Análise: Cardpocalypse

Cardpocalypse é um jogo de cartas colecionáveis que presta homenagem a praticamente todos os jogos que fizeram parte da nossa infância ou adolescência e que para muitos continuam a fazer parte do nosso dia a dia. Não são raros os jogadores que jogavam Magic the Gathering na adolescência de não continuam a jogar ocasionalmente ou transitaram para a versão digital. Cardpocalypse é uma verdadeira homenagem a quem passou por isto e seja qual for o jogo que jogavam este é um jogo que vos levará de volta aos bons velhos tempos.

Cardpocalypse decorre em 1993 e segue uma criança que chega a uma nova escola. Jess adora um programa de TV chamado Mega Mutant Power Pets e tudo no jogo é centrado em torno disso. Todo o jogo vai buscar muita inspiração aos desenhos animados de sábado de manhã dos anos 90 e até mesmo a abertura do jogo tem um estilo de desenho animado da época. No primeiro dia na sua nova escola, Jess conhece algumas novas crianças que também adoram Mega Mutant Power Pets e estes novos amigos oferecem a Jess algumas cartas e é assim que o jogador aprende o básico do jogo. Infelizmente esta sessão de jogo acaba mal já que resulta em todo o jogo ser banido da escola.

Nos dias seguintes à medida que conhecemos outras crianças, vamos fazendo amizades, trocamos cartas e lutamos contra os nossos inimigos. A evolução da nossa carreira como jogadores é semelhante, pelo menos quando não tinhamos dinheiro ou conhecimentos para andar a comprar cartas singulares ou boosters no quiosque. Mecanicamente, o jogo funciona como uma versão simplificada de Magic the Gathering, mas enquanto que Magic the Gathering tem cinco cores, Cardopcalype tem quatro  e a escolha de comandante decidirá a cor do deck, algo que não acontece no Magic the Gatheing.

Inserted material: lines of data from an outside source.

-- pv_equiv track=rewrite | github.com/bashbaug/adventofcode_2021 | day22/go.py | splitcube
-- ===== SOURCE A (Python) =====
-- import copy
--
-- def splitcube(s, r):
--     splits = [s]
--     for coord in (0, 1, 2):
--         newsplits = []
--         for s in splits:
--             if s['min'][coord] < r['min'][coord]:
--                 if s['max'][coord] <= r['max'][coord]:
--                     nl = copy.deepcopy(s)
--                     nl['max'][coord] = r['min'][coord] - 1
--                     nr = copy.deepcopy(s)
--                     nr['min'][coord] = r['min'][coord]
--                     newsplits.extend([nl, nr])
--                 else:
--                     nl = copy.deepcopy(s)
--                     nl['max'][coord] = r['min'][coord] - 1
--                     nc = copy.deepcopy(s)
--                     nc['min'][coord] = r['min'][coord]
--                     nc['max'][coord] = r['max'][coord]
--                     nr = copy.deepcopy(s)
--                     nr['min'][coord] = r['max'][coord] + 1
--                     newsplits.extend([nl, nc, nr])
--             else:
--                 if s['max'][coord] <= r['max'][coord]:
--                     newsplits.append(s)
--                 else:
--                     nl = copy.deepcopy(s)
--                     nl['max'][coord] = r['max'][coord]
--                     nr = copy.deepcopy(s)
--                     nr['min'][coord] = r['max'][coord] + 1
--                     newsplits.extend([nl, nr])
--         splits = newsplits
--     return splits
-- ===== SOURCE B (Python) =====
-- import copy
--
-- def splitcube(s, r):
--     # Per-axis partition + cartesian product; value-equal to A's nested
--     # split (A returns the input object itself when nothing splits; B
--     # always returns fresh copies -- same values, different identity).
--     def parts(lo, hi, rlo, rhi):
--         if lo < rlo:
--             if hi <= rhi:
--                 return [(lo, rlo - 1), (rlo, hi)]
--             return [(lo, rlo - 1), (rlo, rhi), (rhi + 1, hi)]
--         if hi <= rhi:
--             return [(lo, hi)]
--         return [(lo, rhi), (rhi + 1, hi)]
--     axes = [parts(s['min'][c], s['max'][c], r['min'][c], r['max'][c])
--             for c in (0, 1, 2)]
--     out = []
--     for p0 in axes[0]:
--         for p1 in axes[1]:
--             for p2 in axes[2]:
--                 c = copy.deepcopy(s)
--                 for coord, (lo, hi) in enumerate((p0, p1, p2)):
--                     c['min'][coord] = lo
--                     c['max'][coord] = hi
--                 out.append(c)
--     return out
-- ===== Notes on version B (the rewrite author's own statement) =====
-- stated objective: alternative
-- what changed: B replaces A's three sequential re-splitting passes over a growing list of pieces by computing the per-axis interval partition once per axis and taking the cartesian product of the three partitions.
import Mathlib
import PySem

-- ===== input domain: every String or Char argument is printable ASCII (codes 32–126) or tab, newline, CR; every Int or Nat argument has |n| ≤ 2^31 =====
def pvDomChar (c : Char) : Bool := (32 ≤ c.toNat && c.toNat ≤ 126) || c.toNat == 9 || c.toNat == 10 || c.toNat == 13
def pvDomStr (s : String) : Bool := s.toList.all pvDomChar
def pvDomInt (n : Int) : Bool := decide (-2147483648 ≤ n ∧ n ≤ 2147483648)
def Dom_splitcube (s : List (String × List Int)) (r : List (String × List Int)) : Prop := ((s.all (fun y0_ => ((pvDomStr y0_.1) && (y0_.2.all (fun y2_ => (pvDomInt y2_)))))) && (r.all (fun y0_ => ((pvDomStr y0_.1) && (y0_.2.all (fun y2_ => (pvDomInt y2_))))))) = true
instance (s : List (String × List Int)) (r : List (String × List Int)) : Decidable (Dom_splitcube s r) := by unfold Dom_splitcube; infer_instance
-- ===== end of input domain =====

-- B replaces A's coordinate-by-coordinate re-splitting of a growing piece list by a
-- per-axis interval partition combined with a cartesian product (alternative decomposition);
-- equivalence is about the returned VALUES (A returns the input object itself when nothing
-- splits, B always returns copies — indistinguishable by value).


-- ===== PORT A =====
-- shared dict-as-assoc-list primitives (Python dicts have unique keys; lookup = first match)
-- d[k]  (KeyError totalized to []; exact under Pre_, which guarantees the key is present)
def pvGet (d : List (String × List Int)) (k : String) : List Int :=
  (d.lookup k).getD []
-- d[k] = f(d[k]) applied to the first entry with key k (models in-place mutation of d[k])
def pvMod (d : List (String × List Int)) (k : String) (f : List Int → List Int) :
    List (String × List Int) :=
  match d with
  | [] => []
  | (k', v) :: t => if k' = k then (k', f v) :: t else (k', v) :: pvMod t k f
-- d[k][c] = v  (IndexError totalized by pySetD; exact under Pre_)
def pvSet (d : List (String × List Int)) (k : String) (c : Int) (v : Int) :
    List (String × List Int) :=
  pvMod d k (fun l => PySem.List.pySetD l c v)

-- literal transliteration of A: for coord in (0,1,2), re-split every piece (deepcopy = identity)
def splitcube (s : List (String × List Int)) (r : List (String × List Int)) :
    List (List (String × List Int)) :=
  [(0 : Int), 1, 2].foldl (fun splits coord =>
    splits.foldl (fun newsplits s =>
      let smin := PySem.List.pyGetD (pvGet s "min") coord 0
      let smax := PySem.List.pyGetD (pvGet s "max") coord 0
      let rmin := PySem.List.pyGetD (pvGet r "min") coord 0
      let rmax := PySem.List.pyGetD (pvGet r "max") coord 0
      if smin < rmin then
        if smax ≤ rmax then
          newsplits ++ [pvSet s "max" coord (rmin - 1), pvSet s "min" coord rmin]
        else
          newsplits ++ [pvSet s "max" coord (rmin - 1),
                        pvSet (pvSet s "min" coord rmin) "max" coord rmax,
                        pvSet s "min" coord (rmax + 1)]
      else
        if smax ≤ rmax then
          newsplits ++ [s]
        else
          newsplits ++ [pvSet s "max" coord rmax, pvSet s "min" coord (rmax + 1)]) []) [s]

-- ===== PORT B =====
-- the four-case per-axis partition of [lo,hi] against [rlo,rhi]
def pvParts (lo hi rlo rhi : Int) : List (Int × Int) :=
  if lo < rlo then
    if hi ≤ rhi then [(lo, rlo - 1), (rlo, hi)]
    else [(lo, rlo - 1), (rlo, rhi), (rhi + 1, hi)]
  else
    if hi ≤ rhi then [(lo, hi)]
    else [(lo, rhi), (rhi + 1, hi)]

-- c['min'][coord] = lo; c['max'][coord] = hi
def pvApply (d : List (String × List Int)) (c : Int) (p : Int × Int) :
    List (String × List Int) :=
  pvSet (pvSet d "min" c p.1) "max" c p.2

-- literal transliteration of B: three axis partitions, then their cartesian product
def splitcube_alt (s : List (String × List Int)) (r : List (String × List Int)) :
    List (List (String × List Int)) :=
  let ax := fun (c : Int) =>
    pvParts (PySem.List.pyGetD (pvGet s "min") c 0) (PySem.List.pyGetD (pvGet s "max") c 0)
            (PySem.List.pyGetD (pvGet r "min") c 0) (PySem.List.pyGetD (pvGet r "max") c 0)
  (ax 0).flatMap fun p0 => (ax 1).flatMap fun p1 => (ax 2).map fun p2 =>
    pvApply (pvApply (pvApply s 0 p0) 1 p1) 2 p2

-- ===== PRECONDITION & SPEC =====
-- Python A raises KeyError/IndexError unless both dicts carry 'min' and 'max' lists of
-- length ≥ 3 (an absent key gives the default [] here, whose length is < 3).
def Pre_splitcube (s : List (String × List Int)) (r : List (String × List Int)) : Prop :=
  3 ≤ ((s.lookup "min").getD []).length ∧ 3 ≤ ((s.lookup "max").getD []).length ∧
  3 ≤ ((r.lookup "min").getD []).length ∧ 3 ≤ ((r.lookup "max").getD []).length
instance (s : List (String × List Int)) (r : List (String × List Int)) : Decidable (Pre_splitcube s r) := by unfold Pre_splitcube; infer_instance

def pvWitness_splitcube : (List (String × List Int)) × (List (String × List Int)) :=
  ([("min", [0, 0, 0]), ("max", [5, 5, 5])], [("min", [1, 1, 1]), ("max", [3, 3, 3])])

def Spec_splitcube (s : List (String × List Int)) (r : List (String × List Int)) (out : List (List (String × List Int))) : Prop := out = splitcube_alt s r
instance (s : List (String × List Int)) (r : List (String × List Int)) (out : List (List (String × List Int))) : Decidable (Spec_splitcube s r out) := by unfold Spec_splitcube; infer_instance

-- ===== CLAIM (what is proved, stated in full; the proofs are below) =====
def Claim_equal_splitcube : Prop := ∀ (s : List (String × List Int)) (r : List (String × List Int)), Dom_splitcube s r → Pre_splitcube s r → Spec_splitcube s r (splitcube s r)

Mas as diferenças não não muitas. As habilidades têm nomes diferentes mas conseguimos ver perfeitamente qual é a inspiração em Magic the Gatheing. No fluxo do combate há também algumas diferenças. Cada campeão começa com 30 pontos de vida e tem uma habilidade e o objetivo é reduzir a vida do adversário a zero, mas é ao atingir metade da vida que tudo muda já que os adversários tornam-se mega, o que lhes dá uma energia extra e lhes concede uma habilidade e um passivo mais poderoso. Conforme vamos melhorando no jogo, também encontramos uma quantidade surpreendente de profundidade em Cardpocalypse.

 

 

Além de aprendermos que podemos modificar as cartas com marcador e fita cola por exemplo, perto do final do jogo, percebemos que conseguimos mudar as regras, fazendo com que todos comecem com mais recursos ou alterando o custo das cartas com uma certa habilidade. Fazer mudanças nas regras é muito importante para os combates principais do jogo e aprendemos cedo que não vamos longe se não aprendermos a tirar partida desta mecânica. Além disso temos também a vida escolar cotidiana do jogo, onde temos de fazer missões para os nossos colegas para desbloquear novas recompensas de cartas. Essas missões são um pouco repetitivas mas valem a pena pelas recompensas e a escrita consegue ser divertida também. O ambiente escolar fez-me lembrar Wintermoor Tactics Club, apesar de serem jogos diferentes e com estilo completamente diferente, foi possível fazer a ponte visto ser um jogo que joguei muito recentemente.

Cardpocalypse tem uma excelente premissa apoiada por uma jogabilidade que mistura ideias próprias com os conceitos dos jogos de cartas colecionáveis mais conhecidos. A sua permissa permite capturar o espírito da juventude e a jogabilidade mantém tudo identificavel. O diálogo está bem escritoe apesar de não termos aqui uma história super elaborada, temos um ambiente e enredo que nos mantêm entretidos do início ao fim. Cardpocalypse sofre de alguns problemas e algumas partes dele extremamente frustrantes. Alguns efeitos precisam de ser corrigidos com urgência, já que por vezes se mantêm além do turno em que atuam sem que isso fosse de esperar. Junto com o jogo vem também o pacote de final de jogo ‘Out of Time ’ que mostra Jess preso num loop temporal. Out of Time é um  conteúdo de final de jogo realmente interessante que nos dá um novo campeão, o “Campeão Neutro” exclusivo que é capaz de usar cartas de todas as cores. É um campeão fraco que uma árvore de atualização única que permite constrir a carta certa para o nosso estilo de jogo.

Cardpocalypse é um jogo quase obrigatório para os fãs do género, especialmente para aqueles que gostaremde jogos de cartas colecionáveis e jogos com história para um único jogador. Tem ideias e mecânicas interessantes mas é a familiaridade que transparece com os restantes jogos do género juntamente a uma boa narrativa que o elevam a excelente.